Determine how many lines in the data below contain "pvChunk" and write only that number.

Stored data
▼▼▼

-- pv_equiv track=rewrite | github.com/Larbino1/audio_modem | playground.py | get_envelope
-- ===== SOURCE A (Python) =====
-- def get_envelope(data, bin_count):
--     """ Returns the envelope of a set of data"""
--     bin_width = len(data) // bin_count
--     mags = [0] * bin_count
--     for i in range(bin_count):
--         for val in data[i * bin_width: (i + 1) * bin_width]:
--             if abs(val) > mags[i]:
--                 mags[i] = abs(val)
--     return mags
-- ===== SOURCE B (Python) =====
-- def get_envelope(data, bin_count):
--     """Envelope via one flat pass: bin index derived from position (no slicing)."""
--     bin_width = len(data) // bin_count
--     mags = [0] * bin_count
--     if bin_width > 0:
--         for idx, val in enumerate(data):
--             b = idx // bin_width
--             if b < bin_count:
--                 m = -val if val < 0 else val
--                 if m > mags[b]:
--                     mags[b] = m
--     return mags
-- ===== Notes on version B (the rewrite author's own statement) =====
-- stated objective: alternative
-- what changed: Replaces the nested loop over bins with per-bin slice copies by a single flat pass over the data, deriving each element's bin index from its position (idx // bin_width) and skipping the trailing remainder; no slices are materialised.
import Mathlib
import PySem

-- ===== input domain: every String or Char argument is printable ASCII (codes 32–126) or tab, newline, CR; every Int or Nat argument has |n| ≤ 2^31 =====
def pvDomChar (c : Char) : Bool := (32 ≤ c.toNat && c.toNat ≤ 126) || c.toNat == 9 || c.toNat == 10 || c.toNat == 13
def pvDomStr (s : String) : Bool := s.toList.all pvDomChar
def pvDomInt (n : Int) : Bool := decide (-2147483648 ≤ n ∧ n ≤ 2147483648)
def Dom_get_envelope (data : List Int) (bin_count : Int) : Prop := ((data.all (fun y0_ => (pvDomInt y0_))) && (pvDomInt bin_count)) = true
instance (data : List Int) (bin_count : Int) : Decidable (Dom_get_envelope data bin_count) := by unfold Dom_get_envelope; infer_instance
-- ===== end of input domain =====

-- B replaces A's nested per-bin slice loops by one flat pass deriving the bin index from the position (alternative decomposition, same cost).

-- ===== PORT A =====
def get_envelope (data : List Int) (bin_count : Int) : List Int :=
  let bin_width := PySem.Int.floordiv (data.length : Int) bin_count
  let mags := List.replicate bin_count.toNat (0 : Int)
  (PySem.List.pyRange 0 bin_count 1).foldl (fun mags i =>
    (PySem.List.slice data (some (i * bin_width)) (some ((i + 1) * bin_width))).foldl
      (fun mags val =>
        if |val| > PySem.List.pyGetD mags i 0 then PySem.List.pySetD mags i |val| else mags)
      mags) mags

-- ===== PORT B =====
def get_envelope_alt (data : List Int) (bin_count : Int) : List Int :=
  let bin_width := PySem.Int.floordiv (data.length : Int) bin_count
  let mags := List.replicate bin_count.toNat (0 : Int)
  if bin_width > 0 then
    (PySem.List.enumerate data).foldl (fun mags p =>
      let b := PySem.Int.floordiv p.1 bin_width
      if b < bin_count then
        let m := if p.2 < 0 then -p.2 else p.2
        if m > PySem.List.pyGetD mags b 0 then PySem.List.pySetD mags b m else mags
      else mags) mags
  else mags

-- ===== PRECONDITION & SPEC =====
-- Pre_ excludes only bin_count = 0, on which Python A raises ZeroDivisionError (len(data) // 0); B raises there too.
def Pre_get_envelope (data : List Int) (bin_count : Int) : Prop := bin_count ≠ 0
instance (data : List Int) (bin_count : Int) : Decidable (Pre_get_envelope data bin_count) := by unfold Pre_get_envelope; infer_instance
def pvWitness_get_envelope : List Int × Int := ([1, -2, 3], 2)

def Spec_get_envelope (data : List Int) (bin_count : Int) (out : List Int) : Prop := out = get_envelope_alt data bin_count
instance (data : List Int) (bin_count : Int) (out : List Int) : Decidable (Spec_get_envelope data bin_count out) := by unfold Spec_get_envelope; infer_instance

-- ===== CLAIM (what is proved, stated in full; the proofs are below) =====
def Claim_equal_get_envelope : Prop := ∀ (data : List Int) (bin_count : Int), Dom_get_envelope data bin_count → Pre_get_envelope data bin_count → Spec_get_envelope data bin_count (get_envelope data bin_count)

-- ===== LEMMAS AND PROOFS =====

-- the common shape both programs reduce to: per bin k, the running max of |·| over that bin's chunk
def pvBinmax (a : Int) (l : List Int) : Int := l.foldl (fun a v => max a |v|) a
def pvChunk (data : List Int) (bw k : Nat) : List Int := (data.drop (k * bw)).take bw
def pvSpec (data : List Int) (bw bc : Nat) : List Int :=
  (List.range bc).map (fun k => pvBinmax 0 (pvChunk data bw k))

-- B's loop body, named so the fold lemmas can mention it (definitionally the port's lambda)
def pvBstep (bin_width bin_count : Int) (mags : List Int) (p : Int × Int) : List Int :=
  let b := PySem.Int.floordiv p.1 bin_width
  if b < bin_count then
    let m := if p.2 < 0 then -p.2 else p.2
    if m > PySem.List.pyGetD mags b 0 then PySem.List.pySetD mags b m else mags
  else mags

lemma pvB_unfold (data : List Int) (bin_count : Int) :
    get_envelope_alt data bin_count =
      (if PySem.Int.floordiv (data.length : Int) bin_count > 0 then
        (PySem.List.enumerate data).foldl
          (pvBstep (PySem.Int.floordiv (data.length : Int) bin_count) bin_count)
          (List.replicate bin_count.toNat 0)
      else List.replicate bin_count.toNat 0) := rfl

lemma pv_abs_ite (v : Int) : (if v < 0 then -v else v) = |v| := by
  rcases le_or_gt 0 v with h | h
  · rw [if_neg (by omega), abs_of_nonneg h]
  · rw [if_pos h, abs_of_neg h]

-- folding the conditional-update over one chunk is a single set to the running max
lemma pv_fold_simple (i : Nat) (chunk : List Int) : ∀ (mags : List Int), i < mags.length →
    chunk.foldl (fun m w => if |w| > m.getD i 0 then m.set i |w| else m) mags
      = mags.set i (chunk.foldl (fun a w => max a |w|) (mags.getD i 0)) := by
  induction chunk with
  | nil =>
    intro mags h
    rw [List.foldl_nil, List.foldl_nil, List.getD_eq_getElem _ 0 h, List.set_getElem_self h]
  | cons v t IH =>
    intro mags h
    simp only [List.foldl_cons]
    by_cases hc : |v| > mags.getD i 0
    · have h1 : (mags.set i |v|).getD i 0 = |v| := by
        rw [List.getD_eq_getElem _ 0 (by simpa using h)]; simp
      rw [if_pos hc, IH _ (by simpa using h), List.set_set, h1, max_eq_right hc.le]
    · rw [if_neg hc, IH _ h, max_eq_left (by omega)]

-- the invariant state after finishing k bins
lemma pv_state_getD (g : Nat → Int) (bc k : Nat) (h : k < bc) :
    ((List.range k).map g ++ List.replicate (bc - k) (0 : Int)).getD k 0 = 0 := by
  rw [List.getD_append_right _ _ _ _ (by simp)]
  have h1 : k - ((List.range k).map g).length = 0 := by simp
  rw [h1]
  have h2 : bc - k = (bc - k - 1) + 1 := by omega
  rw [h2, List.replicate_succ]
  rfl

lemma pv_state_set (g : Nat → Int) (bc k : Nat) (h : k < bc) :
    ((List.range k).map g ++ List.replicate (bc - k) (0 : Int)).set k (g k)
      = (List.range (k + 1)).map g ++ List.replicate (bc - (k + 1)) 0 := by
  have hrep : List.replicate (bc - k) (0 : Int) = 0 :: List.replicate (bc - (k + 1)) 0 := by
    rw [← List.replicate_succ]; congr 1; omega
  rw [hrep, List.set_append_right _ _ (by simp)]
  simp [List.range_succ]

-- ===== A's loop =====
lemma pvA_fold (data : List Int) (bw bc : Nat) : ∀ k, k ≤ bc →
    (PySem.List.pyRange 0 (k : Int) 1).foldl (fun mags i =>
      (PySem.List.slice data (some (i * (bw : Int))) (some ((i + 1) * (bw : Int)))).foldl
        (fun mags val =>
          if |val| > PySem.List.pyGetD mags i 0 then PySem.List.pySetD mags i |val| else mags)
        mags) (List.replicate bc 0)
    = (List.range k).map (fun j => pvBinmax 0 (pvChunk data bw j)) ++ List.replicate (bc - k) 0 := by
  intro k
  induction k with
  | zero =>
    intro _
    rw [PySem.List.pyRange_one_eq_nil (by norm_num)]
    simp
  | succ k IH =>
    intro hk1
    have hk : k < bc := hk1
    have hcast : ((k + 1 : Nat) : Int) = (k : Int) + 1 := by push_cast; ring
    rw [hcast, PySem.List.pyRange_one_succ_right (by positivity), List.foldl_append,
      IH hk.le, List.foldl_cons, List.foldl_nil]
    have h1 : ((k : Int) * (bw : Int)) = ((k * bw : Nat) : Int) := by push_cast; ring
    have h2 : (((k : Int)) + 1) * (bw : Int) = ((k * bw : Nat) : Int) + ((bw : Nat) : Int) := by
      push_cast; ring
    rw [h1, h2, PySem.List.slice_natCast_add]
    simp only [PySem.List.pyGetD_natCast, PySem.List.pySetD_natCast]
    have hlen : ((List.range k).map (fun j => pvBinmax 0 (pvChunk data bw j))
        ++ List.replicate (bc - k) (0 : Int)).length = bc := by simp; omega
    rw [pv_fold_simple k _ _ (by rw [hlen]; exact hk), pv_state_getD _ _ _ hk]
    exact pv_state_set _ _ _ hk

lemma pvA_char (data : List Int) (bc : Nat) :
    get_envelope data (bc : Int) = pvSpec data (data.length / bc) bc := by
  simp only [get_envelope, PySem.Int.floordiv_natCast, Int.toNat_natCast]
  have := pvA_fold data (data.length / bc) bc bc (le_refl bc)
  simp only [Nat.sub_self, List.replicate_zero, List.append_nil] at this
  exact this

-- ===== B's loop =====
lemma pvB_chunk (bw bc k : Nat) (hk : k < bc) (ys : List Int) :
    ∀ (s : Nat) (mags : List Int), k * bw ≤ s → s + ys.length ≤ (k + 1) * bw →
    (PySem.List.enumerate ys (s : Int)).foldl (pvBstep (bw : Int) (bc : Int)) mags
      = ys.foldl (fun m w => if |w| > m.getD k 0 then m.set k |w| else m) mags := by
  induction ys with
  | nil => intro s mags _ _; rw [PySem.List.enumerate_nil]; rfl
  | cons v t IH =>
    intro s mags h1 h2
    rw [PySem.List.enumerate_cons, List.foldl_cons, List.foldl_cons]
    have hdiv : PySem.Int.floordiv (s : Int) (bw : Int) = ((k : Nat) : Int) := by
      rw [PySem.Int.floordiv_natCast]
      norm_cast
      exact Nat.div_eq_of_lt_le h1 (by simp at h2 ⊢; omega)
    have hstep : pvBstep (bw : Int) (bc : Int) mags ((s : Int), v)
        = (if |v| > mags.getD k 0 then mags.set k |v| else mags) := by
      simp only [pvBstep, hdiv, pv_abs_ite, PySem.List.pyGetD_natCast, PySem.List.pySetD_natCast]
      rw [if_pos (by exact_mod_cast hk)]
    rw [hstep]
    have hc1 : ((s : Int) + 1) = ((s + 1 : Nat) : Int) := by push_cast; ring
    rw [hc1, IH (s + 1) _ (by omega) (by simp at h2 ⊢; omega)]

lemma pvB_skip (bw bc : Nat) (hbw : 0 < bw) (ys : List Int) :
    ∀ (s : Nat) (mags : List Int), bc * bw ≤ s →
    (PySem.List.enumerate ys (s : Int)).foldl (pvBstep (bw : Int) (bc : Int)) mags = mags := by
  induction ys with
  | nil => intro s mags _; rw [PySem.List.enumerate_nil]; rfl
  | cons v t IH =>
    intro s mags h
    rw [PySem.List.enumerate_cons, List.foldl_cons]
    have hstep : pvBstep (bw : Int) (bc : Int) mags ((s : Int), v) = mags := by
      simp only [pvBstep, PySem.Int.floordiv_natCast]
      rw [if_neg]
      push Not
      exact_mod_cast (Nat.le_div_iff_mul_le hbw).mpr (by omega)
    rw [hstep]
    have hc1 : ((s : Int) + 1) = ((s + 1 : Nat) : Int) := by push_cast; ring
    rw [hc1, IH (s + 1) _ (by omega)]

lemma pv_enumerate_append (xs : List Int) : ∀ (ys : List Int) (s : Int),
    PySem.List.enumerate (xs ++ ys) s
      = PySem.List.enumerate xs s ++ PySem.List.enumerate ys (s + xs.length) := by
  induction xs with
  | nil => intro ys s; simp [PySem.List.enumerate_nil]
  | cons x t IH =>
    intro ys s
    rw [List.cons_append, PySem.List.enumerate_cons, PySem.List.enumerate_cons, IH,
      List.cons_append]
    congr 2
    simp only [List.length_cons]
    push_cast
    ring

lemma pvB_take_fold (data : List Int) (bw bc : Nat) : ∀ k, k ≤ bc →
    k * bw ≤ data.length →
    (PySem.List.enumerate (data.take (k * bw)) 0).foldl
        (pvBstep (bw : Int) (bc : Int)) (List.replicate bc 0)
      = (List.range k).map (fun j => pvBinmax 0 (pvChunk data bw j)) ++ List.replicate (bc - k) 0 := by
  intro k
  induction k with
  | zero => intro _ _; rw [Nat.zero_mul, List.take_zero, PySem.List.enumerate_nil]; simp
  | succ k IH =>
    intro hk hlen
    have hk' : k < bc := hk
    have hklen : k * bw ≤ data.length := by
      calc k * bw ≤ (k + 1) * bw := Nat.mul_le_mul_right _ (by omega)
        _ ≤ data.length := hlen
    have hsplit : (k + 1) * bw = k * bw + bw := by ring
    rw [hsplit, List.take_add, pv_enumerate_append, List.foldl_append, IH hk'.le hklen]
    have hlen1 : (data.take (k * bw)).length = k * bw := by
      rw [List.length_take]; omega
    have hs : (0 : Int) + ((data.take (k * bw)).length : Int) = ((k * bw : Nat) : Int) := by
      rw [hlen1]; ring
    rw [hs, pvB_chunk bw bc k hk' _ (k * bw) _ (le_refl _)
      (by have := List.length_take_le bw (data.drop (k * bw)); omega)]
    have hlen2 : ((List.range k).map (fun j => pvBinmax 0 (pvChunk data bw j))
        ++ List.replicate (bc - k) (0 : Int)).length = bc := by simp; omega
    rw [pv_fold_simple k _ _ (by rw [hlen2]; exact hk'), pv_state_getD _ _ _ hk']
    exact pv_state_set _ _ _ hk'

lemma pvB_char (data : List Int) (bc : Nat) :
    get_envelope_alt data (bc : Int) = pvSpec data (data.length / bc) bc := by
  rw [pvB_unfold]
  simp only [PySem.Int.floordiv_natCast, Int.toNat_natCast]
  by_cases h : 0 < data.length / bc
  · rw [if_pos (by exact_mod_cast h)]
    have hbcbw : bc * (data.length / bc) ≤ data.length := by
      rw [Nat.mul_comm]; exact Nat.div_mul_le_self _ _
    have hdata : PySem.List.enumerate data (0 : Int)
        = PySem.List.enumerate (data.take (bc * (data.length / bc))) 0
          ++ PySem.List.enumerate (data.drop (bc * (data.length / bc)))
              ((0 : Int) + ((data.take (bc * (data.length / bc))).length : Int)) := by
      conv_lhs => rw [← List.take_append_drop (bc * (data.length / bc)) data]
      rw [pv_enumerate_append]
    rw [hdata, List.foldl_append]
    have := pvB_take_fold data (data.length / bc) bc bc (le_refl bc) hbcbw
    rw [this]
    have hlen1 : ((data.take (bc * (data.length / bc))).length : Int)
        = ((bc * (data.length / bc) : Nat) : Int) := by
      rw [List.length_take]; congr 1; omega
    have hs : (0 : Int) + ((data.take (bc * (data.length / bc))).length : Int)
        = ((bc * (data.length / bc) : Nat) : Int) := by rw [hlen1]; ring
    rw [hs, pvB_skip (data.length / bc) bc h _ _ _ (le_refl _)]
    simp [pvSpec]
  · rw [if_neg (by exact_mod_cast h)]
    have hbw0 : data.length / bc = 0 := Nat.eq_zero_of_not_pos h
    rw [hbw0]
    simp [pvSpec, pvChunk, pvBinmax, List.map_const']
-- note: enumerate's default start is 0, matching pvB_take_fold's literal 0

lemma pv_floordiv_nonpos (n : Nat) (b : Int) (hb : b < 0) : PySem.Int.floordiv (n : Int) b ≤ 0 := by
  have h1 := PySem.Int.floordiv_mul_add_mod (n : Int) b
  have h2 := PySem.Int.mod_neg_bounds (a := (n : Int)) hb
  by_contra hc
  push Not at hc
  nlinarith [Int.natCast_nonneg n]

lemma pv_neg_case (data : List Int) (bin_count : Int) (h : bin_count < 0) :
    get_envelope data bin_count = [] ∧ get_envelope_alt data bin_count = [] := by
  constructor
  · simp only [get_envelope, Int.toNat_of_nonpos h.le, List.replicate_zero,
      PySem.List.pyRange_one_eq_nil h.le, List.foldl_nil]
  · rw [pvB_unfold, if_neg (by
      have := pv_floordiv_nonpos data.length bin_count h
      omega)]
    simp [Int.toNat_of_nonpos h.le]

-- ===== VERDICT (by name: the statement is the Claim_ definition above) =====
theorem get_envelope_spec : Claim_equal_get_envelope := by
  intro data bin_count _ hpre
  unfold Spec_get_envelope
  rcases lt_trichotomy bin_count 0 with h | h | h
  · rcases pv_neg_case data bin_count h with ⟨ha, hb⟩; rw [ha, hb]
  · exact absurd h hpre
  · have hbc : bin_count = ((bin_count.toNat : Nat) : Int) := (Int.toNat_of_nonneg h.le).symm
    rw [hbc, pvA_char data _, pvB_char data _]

▲▲▲

● **Output of the exercise**
7